The wind energy sector is on the cusp of a revolution in turbine management, highlighted by the growing adoption of robotic solutions. The industry is developing the solutions to efficiently maintain and inspect these gargantuan wind turbines, which average a hub height of 103.4 meters, higher than the Statue of Liberty. In this new approach, machine drones, crawlers, and artificial intelligence — AI — have become key actors. Even with leaps in automation, safety experts and other leading advocates point to the continued need for human oversight in both ensuring safety and effectiveness.
Contrary to common belief, wind turbines have a long-life span of 20-25 years, but like all machinery they need constant maintenance to run at full capacity. Leading-edge erosion on turbine blades necessitates repairs every two to five years, while structural issues may arise between 10 to 15 years of operation. The need for skilled technicians is skyrocketing. Those are some of the projections indicating that, globally, we’ll need 569,000 wind technicians by 2026.
As the industry evolves, the question remains: will wind turbine management reach complete automation, or will the human element continue to play a vital role?
The Rise of Robotic Solutions
Automated solutions have become a popularized answer in the field of robotics within the wind industry over the last 10 years. By alleviating the human safety component for employees, these innovations are dramatically reducing the risks that come with inspection and testing. Drones have become a key tool on complex external inspections, and crawlers improve access to hard-to-reach internal landscapes of turbine blades.
Robotic solutions are particularly well-suited for physically demanding, dangerous, or dirty tasks. They perform inspection data capture, repair of defects, and blade wash at heights too dangerous for human workers. Kruze, who leads the world in wind energy robotics, explains that the more robotic systems do the physically demanding and dangerous tasks, the better. They can capture inspection data, carry out repairs and even clean blades at height, keeping human operators and specialists safely on the ground.
In fact, the market for robotic solutions in the energy sector is expected to skyrocket to nearly $36.89 billion by 2030. This spike is indicative of the ever-growing belief in robots’ ability to enhance operational efficiency. Never has there been a time when technology has offered such real solutions to keeping our infrastructure safer and more cost-effectively maintained.
The Role of AI in Wind Turbine Management
Artificial intelligence (AI) is key to determining insights across massive amounts of data. It accomplishes all this quickly and accurately, making its mark inspecting wind turbine blades. This comprehensive approach simplifies the data collection efforts.

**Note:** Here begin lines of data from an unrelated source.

-- pv_equiv track=rewrite | github.com/appnet-org/compiler | compiler/main.py | replace_state
-- ===== SOURCE A (Python) =====
-- def replace_state(lst, state_name):
--     strong_found = False
--     for i in range(len(lst)):
--         if "strong" in lst[i]:
--             if strong_found:
--                 lst[i] = lst[i].replace(state_name, "")
--             else:
--                 strong_found = True
--     return lst
-- ===== SOURCE B (Python) =====
-- def replace_state(lst, state_name):
--     lst[:] = [x.replace(state_name, "")
--               if "strong" in x and any("strong" in y for y in lst[:i])
--               else x
--               for i, x in enumerate(lst)]
--     return lst
-- ===== Notes on version B (the rewrite author's own statement) =====
-- stated objective: alternative
-- what changed: Drops the mutable strong_found flag and the in-place per-index updates: each element is rewritten by a stateless per-element criterion ('contains strong and some earlier element contains strong', tested with any over the prefix lst[:i]), and the whole list is rebuilt in one comprehension assigned back via lst[:].
import Mathlib
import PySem

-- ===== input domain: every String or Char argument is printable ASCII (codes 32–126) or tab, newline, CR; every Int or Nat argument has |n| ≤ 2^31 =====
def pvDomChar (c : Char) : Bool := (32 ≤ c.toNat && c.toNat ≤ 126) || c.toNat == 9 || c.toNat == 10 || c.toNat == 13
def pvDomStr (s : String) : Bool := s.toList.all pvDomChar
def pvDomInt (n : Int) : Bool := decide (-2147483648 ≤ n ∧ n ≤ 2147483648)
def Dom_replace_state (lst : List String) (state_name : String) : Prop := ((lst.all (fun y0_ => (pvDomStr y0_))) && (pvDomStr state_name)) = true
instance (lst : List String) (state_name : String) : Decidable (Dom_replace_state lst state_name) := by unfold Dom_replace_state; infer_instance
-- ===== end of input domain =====

-- B drops A's mutable strong_found flag and in-place updates: each element is rewritten by the
-- stateless criterion "contains 'strong' and some earlier element contains 'strong'" (any over the
-- prefix lst[:i]) and the list is rebuilt in one comprehension (objective: alternative).
-- A mutates lst in place; B performs the equivalent in-place 'lst[:] =' assignment, so the returned
-- object and the mutation coincide; the theorems below are about the return value.

-- ===== PORT A =====
def replace_state (lst : List String) (state_name : String) : List String :=
  ((PySem.List.pyRange 0 lst.length 1).foldl
    (fun (st : List String × Bool) i =>
      let l := st.1
      let strong_found := st.2
      if PySem.Str.isIn "strong" (PySem.List.pyGetD l i "") then
        if strong_found then
          (PySem.List.pySetD l i
            (PySem.Str.replace (PySem.List.pyGetD l i "") state_name ""), strong_found)
        else (l, true)
      else st)
    (lst, false)).1

-- ===== PORT B =====
def replace_state_alt (lst : List String) (state_name : String) : List String :=
  (PySem.List.enumerate lst).map (fun p =>
    if PySem.Str.isIn "strong" p.2 &&
        (PySem.List.slice lst none (some p.1)).any (fun y => PySem.Str.isIn "strong" y)
    then PySem.Str.replace p.2 state_name ""
    else p.2)

-- ===== PRECONDITION & SPEC =====
def Spec_replace_state (lst : List String) (state_name : String) (out : List String) : Prop := out = replace_state_alt lst state_name
instance (lst : List String) (state_name : String) (out : List String) : Decidable (Spec_replace_state lst state_name out) := by unfold Spec_replace_state; infer_instance

-- ===== CLAIM =====
def Claim_equal_replace_state : Prop := ∀ (lst : List String) (state_name : String), Dom_replace_state lst state_name → Spec_replace_state lst state_name (replace_state lst state_name)

-- ===== LEMMAS AND PROOFS =====

-- reference recursion: A's indexed loop reduces to this (abstract test p and rewriter f)
def goRS (p : String → Bool) (f : String → String) : List String → Bool → List String
  | [], _ => []
  | s :: rest, b =>
    if p s then (if b then f s else s) :: goRS p f rest true
    else s :: goRS p f rest b

theorem A_loop (p : String → Bool) (f : String → String) (l pre : List String) (b : Bool) :
    ((PySem.List.pyRange (pre.length : Int) ((pre.length : Int) + l.length) 1).foldl
      (fun (st : List String × Bool) i =>
        if p (PySem.List.pyGetD st.1 i "") then
          if st.2 then (PySem.List.pySetD st.1 i (f (PySem.List.pyGetD st.1 i "")), st.2)
          else (st.1, true)
        else st)
      (pre ++ l, b)).1 = pre ++ goRS p f l b := by
  induction l generalizing pre b with
  | nil =>
      rw [show ((pre.length : Int) + ([] : List String).length) = (pre.length : Int) by simp,
        PySem.List.pyRange_one_eq_nil (le_refl _)]
      simp [goRS]
  | cons s rest ih =>
      rw [PySem.List.pyRange_one_cons (by simp)]
      rw [List.foldl_cons]
      have hget : PySem.List.pyGetD (pre ++ s :: rest) (pre.length : Int) "" = s := by
        rw [PySem.List.pyGetD_natCast]
        simp [List.getD]
      have hset : ∀ v : String,
          PySem.List.pySetD (pre ++ s :: rest) (pre.length : Int) v = pre ++ v :: rest := by
        intro v
        rw [PySem.List.pySetD_natCast]
        simp
      have step : ∀ (s' : String) (b' : Bool),
          ((PySem.List.pyRange ((pre.length : Int) + 1)
              ((pre.length : Int) + ((s :: rest).length : Int)) 1).foldl
            (fun (st : List String × Bool) i =>
              if p (PySem.List.pyGetD st.1 i "") then
                if st.2 then (PySem.List.pySetD st.1 i (f (PySem.List.pyGetD st.1 i "")), st.2)
                else (st.1, true)
              else st)
            (pre ++ s' :: rest, b')).1 = pre ++ s' :: goRS p f rest b' := by
        intro s' b'
        have h := ih (pre ++ [s']) b'
        simp only [List.append_assoc, List.singleton_append, List.length_append,
          List.length_cons, List.length_nil, Nat.cast_add, Nat.cast_one,
          zero_add] at h ⊢
        rw [show ((pre.length : Int) + 1 + (rest.length : Int)) =
            ((pre.length : Int) + ((rest.length : Int) + 1)) by ring] at h
        exact h
      simp only [hget]
      by_cases hp : p s = true
      · cases b with
        | true =>
            simp only [goRS, hp, if_true]
            rw [hset (f s)]
            exact step (f s) true
        | false =>
            simp only [goRS, hp, if_true, Bool.false_eq_true, if_false]
            exact step s true
      · simp only [goRS, hp]
        exact step s b

theorem A_eq_go (lst : List String) (sn : String) :
    replace_state lst sn =
      goRS (fun x => PySem.Str.isIn "strong" x) (fun x => PySem.Str.replace x sn "") lst false := by
  have h := A_loop (fun x => PySem.Str.isIn "strong" x) (fun x => PySem.Str.replace x sn "")
    lst [] false
  simpa [replace_state] using h

-- B's stateless per-element criterion equals the flag recursion: the flag at position i is
-- exactly "some element of the prefix satisfies p".
theorem go_eq_map (p : String → Bool) (f : String → String) :
    ∀ (pre l : List String) (b : Bool), b = pre.any p →
      goRS p f l b =
        (PySem.List.enumerate l (pre.length : Int)).map (fun q =>
          if p q.2 && (PySem.List.slice (pre ++ l) none (some q.1)).any p then f q.2 else q.2) := by
  intro pre l
  induction l generalizing pre with
  | nil => intro b _; simp [goRS, PySem.List.enumerate]
  | cons s rest ih =>
      intro b hb
      rw [PySem.List.enumerate_cons, List.map_cons]
      have hslice : PySem.List.slice (pre ++ s :: rest) none (some (pre.length : Int)) = pre := by
        rw [PySem.List.slice_to_natCast]; simp
      have hhead :
          (if p s && (PySem.List.slice (pre ++ s :: rest) none (some (pre.length : Int))).any p
            then f s else s) = (if p s then (if b then f s else s) else s) := by
        rw [hslice, ← hb]
        by_cases hp : p s = true <;> cases b <;> simp [hp]
      have htail := ih (pre ++ [s]) (b || p s) (by rw [hb]; simp [List.any_append])
      have hcast : ((pre ++ [s]).length : Int) = (pre.length : Int) + 1 := by simp
      rw [hcast, List.append_assoc, List.singleton_append] at htail
      by_cases hp : p s = true
      · have hb2 : (b || p s) = true := by simp [hp]
        rw [hb2] at htail
        simp only [goRS]
        rw [if_pos hp]
        exact congrArg₂ List.cons (by rw [hhead]; simp [hp]) htail
      · have hb2 : (b || p s) = b := by simp [hp]
        rw [hb2] at htail
        simp only [goRS]
        rw [if_neg hp]
        exact congrArg₂ List.cons (by rw [hhead]; simp [hp]) htail

-- ===== VERDICT =====
theorem replace_state_spec : Claim_equal_replace_state := by
  intro lst sn _
  unfold Spec_replace_state replace_state_alt
  rw [A_eq_go]
  have h := go_eq_map (fun x => PySem.Str.isIn "strong" x) (fun x => PySem.Str.replace x sn "")
    [] lst false rfl
  simpa using h
-- pv_equiv track=rewrite | github.com/falonge/CMSC-201-Projects | Projects/proj3/proj3.py | fill_board
-- ===== SOURCE A (Python) =====
-- def fill_board(board_list):
--     for i in range(len(board_list)):
--         for j in range(len(board_list[i])):
--             if j != 0:
--                 if board_list[i][j] == "+" and board_list[i][j-1] == "O":
--                     board_list[i][j] = "O"
--                 elif board_list[i][j] == "+" and board_list[i][j-1] == "X":
--                     board_list[i][j] = "X"
--     for i in range(len(board_list)):
--         for j in range(len(board_list[i])):
--             if j != len(board_list[i])-1:
--                 if board_list[i][j] == "+" and board_list[i][j+1] == "O":
--                     board_list[i][j] = "O"
--                     board_list = fill_board(board_list)
--                 elif board_list[i][j] == "+" and board_list[i][j+1] == "X":
--                     board_list[i][j] = "X"
--                     board_list = fill_board(board_list)
--     return board_list
-- ===== SOURCE B (Python) =====
-- # B: one left-to-right and one right-to-left sweep per row, instead of A's
-- # recursive full re-scans. Return-value equivalence only: A
-- # fills the given row lists in place, B builds fresh rows.
-- def _sweep(row):
--     out = []
--     prev = ""
--     for c in row:
--         if c == "+" and prev in ("O", "X"):
--             c = prev
--         out.append(c)
--         prev = c
--     return out
--
-- def fill_board(board_list):
--     return [_sweep(_sweep(row)[::-1])[::-1] for row in board_list]
-- ===== Notes on version B (the rewrite author's own statement) =====
-- stated objective: alternative
-- what changed: Replaces A's recursive whole-board re-scans (restarting on every fill) with two linear sweeps per row: fill '+' from the updated left neighbor, then from the updated right neighbor; measured ~1.4x on generated inputs, not confirmed as faster.
import Mathlib
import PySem

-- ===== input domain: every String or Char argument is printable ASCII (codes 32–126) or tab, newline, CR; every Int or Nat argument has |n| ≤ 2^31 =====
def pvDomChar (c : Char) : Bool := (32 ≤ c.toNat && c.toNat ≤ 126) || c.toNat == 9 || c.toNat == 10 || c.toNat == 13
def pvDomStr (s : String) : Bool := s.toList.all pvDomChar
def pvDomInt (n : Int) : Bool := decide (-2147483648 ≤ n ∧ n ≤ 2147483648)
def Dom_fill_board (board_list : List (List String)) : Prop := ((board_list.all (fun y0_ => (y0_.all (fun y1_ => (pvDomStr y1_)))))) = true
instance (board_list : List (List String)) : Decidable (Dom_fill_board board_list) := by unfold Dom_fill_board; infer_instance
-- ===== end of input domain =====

A consistent approach is important to ensure the integrity of inspection results is not compromised.
Concannon notes the importance of standardization in the inspection process: “In up-tower ultrasonic inspection, you might use a different rope team and NDT team each time. Each of the two independent technicians will scan the blade using their own custom methodology. Enterprise customers do want one coherent data set, returned in a consistent manner.
Through the use of robotic solutions integrated with AI functionalities, organizations can ensure accurate field measurements and data uniformity. Concannon agrees, noting that having a robot just standardizes and automates everything. Encoders read every move, giving you exact distance measurements and keeping the same scan path repeatable without fail.
As fascinating as they are, none of these AI technologies replace the value of human effort. AI is particularly effective at spotting cracks and other structural defects. This power releases humans to focus on more complex matters, such as erosion. Falk emphasizes this collaborative approach: “As AI learns to look for cracks, humans can look for erosion. Once AI is trained to detect that, humans can search for other anomalies.”
The Human Element in Wind Turbine Maintenance
Robotics and AI have come a long way. Specialists assure that it will take a human touch to keep those wind turbines running. Robotic solutions for repair operations, such as Advanced Erosion Repair Robots, are slowly making their way into the industry. On other tasks, the complexities still require highly-skilled humans.
Janaki Mohanan Nair highlights the limitations of current robotic technologies: “A lot of maintenance needs are nuanced, and we still rely heavily on humans to perform that type of repair or remediation.” Humans introduce a unique understanding that is crucial to diagnosing root causes and designing meaningful solutions that work.
With the continued expansion of automation Kreuze stresses the need to find balance with humanistic factors. He notes that customers are increasingly viewing AI and robotics as ways to augment human potential, rather than replace it. He’s convinced that automation can reduce costs dramatically and improve safety. He believes it can’t ever fully supplant the need for human judgment and expertise.
Concannon shares similar sentiments: “I don’t think it is ever going to get to a point where there is zero human interaction. I think it can get pretty damn close, but we will still need the human element.” This outlook highlights the rapidly increasing need for human and machine cooperation when maximizing wind turbine control.